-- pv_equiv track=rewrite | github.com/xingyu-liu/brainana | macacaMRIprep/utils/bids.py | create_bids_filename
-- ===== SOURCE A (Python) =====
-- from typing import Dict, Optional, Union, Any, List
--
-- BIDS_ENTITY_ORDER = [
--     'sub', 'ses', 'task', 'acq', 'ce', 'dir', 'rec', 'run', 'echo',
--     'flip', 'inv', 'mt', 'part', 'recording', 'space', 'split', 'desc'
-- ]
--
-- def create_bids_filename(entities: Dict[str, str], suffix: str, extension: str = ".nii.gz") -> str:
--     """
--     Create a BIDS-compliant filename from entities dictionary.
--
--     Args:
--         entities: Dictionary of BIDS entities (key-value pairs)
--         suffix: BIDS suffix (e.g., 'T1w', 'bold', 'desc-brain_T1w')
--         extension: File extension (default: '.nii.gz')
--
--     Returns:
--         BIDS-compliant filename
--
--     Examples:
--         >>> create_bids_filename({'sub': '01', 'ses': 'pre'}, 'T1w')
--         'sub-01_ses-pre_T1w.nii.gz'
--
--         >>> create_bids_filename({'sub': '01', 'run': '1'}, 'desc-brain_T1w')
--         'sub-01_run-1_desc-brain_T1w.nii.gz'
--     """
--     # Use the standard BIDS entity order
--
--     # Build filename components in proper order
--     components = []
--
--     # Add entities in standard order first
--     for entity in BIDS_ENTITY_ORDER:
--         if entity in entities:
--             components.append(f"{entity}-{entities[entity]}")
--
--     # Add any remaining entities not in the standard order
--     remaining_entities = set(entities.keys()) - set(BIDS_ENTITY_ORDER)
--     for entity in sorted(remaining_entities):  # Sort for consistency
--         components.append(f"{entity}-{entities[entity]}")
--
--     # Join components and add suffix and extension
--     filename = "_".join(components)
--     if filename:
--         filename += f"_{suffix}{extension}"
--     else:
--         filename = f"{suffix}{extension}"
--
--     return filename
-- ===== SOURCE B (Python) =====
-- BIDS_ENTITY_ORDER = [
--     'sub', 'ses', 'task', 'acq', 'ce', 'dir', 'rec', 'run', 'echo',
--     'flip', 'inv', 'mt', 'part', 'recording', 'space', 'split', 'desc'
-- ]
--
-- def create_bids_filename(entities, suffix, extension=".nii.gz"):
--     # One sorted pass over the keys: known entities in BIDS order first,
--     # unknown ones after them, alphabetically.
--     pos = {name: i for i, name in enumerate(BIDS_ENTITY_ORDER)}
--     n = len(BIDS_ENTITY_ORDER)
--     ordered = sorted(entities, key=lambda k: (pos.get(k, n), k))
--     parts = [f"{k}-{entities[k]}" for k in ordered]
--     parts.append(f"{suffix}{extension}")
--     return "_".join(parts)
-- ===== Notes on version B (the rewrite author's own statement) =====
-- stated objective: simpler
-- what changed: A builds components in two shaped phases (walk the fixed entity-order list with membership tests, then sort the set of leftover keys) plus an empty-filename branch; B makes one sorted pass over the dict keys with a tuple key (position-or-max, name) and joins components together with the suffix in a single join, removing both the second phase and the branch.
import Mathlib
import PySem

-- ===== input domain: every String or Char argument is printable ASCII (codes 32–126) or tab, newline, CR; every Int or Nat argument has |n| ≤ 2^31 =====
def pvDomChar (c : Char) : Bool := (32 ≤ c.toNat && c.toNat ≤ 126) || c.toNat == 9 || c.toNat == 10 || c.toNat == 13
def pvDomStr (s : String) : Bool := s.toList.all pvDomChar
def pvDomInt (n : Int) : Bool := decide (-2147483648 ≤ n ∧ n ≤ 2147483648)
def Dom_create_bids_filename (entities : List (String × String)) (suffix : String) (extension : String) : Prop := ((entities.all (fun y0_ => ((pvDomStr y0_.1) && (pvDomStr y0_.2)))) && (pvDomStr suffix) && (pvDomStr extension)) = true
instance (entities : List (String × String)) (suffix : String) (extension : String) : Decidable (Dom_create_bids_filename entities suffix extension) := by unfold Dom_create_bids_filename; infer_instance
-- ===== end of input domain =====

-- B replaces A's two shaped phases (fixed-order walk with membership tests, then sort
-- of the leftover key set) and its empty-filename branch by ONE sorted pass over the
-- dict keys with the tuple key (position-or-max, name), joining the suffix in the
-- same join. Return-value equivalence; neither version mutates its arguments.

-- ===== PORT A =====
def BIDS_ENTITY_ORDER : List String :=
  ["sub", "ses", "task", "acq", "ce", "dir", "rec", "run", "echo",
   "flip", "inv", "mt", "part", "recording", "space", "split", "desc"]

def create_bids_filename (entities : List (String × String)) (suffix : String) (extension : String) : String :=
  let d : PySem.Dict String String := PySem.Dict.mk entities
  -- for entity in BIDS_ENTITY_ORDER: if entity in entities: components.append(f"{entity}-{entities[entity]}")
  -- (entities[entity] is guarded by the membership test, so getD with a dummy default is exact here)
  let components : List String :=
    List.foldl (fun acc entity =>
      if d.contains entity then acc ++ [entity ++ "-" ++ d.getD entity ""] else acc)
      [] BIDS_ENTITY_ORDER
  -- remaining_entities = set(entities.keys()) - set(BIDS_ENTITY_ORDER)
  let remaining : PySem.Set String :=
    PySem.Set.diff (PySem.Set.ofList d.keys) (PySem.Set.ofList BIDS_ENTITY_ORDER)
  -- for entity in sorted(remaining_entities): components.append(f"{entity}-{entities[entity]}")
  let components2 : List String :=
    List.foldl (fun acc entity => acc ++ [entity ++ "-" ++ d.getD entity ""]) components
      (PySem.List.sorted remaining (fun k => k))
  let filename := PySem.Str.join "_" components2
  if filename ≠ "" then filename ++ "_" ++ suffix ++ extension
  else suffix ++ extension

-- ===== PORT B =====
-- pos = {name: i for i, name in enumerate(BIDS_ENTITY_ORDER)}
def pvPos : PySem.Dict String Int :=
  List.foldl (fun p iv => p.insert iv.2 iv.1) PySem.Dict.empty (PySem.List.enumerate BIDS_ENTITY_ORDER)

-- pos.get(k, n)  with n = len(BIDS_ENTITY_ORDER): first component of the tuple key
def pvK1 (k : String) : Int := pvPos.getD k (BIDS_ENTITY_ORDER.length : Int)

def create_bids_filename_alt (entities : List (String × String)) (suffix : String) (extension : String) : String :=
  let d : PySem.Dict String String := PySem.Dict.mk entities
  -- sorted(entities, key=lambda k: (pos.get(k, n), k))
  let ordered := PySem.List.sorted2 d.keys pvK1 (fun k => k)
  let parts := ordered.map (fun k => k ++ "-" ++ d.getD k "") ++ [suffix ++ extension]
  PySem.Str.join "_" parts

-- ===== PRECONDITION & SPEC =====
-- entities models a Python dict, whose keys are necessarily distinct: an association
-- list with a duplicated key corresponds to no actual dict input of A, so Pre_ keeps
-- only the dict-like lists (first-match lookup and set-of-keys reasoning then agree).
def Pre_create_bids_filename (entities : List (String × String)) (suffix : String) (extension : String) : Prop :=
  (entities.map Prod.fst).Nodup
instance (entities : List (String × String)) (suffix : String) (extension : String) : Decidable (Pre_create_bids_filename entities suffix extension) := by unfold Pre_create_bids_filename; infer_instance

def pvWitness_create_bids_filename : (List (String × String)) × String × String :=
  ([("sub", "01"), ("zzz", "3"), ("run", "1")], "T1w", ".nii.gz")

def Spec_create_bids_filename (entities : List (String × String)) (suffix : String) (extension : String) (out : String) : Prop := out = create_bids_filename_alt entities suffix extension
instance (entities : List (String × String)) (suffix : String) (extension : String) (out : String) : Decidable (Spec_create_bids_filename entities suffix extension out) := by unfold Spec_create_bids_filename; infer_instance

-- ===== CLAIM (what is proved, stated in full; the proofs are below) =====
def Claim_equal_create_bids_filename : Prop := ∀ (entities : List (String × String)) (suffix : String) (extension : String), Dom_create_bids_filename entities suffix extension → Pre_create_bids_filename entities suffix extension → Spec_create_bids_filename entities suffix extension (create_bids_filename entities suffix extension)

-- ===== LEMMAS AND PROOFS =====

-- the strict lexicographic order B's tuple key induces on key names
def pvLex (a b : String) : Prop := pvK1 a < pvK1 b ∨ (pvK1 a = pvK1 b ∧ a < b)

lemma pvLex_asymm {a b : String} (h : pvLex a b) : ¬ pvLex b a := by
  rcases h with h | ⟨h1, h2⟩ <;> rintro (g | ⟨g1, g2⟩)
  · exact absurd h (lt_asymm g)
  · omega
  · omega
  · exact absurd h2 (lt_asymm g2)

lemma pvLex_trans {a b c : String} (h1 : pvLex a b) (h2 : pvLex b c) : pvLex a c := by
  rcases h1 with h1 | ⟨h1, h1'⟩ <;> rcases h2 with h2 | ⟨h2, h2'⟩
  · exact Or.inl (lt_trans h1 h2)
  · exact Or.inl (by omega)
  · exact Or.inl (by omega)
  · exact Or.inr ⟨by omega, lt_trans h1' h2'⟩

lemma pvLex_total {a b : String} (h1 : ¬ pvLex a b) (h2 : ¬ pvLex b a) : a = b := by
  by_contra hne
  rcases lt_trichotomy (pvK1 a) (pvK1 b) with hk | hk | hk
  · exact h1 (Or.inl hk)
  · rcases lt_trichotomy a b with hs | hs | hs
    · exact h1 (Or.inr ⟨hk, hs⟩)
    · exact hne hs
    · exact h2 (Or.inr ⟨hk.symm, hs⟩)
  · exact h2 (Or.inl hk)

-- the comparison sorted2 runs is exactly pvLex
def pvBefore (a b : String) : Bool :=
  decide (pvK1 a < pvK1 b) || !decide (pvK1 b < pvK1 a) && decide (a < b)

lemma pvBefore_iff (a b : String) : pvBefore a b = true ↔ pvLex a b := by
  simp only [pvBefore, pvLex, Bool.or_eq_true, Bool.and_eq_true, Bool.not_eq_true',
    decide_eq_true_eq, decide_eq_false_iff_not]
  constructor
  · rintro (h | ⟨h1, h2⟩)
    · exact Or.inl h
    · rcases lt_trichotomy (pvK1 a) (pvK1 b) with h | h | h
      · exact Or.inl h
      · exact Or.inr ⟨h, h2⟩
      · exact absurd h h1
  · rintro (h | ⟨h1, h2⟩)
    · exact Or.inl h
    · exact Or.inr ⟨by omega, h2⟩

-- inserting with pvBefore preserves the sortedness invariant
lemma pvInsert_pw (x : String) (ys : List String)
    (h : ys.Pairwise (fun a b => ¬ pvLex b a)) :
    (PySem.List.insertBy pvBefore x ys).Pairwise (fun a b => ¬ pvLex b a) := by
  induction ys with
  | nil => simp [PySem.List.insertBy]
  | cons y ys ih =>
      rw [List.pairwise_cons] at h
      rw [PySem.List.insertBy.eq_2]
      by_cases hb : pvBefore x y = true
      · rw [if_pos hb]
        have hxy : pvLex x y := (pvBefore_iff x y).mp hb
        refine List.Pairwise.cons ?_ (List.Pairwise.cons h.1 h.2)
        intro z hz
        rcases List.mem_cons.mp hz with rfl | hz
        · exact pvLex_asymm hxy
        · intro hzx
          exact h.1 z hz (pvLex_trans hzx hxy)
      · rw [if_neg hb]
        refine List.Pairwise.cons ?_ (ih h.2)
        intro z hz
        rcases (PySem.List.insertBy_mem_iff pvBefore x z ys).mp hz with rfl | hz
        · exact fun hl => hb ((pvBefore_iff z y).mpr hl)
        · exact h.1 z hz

####################

_Exercise directions_
In the listing above, find the line with "-- remaining_entities = set(entities.keys())" and the line with "else suffix ++ extension", then print exactly those two lines and every line between them, and nothing more.

_Your solution_
  -- remaining_entities = set(entities.keys()) - set(BIDS_ENTITY_ORDER)
  let remaining : PySem.Set String :=
    PySem.Set.diff (PySem.Set.ofList d.keys) (PySem.Set.ofList BIDS_ENTITY_ORDER)
  -- for entity in sorted(remaining_entities): components.append(f"{entity}-{entities[entity]}")
  let components2 : List String :=
    List.foldl (fun acc entity => acc ++ [entity ++ "-" ++ d.getD entity ""]) components
      (PySem.List.sorted remaining (fun k => k))
  let filename := PySem.Str.join "_" components2
  if filename ≠ "" then filename ++ "_" ++ suffix ++ extension
  else suffix ++ extension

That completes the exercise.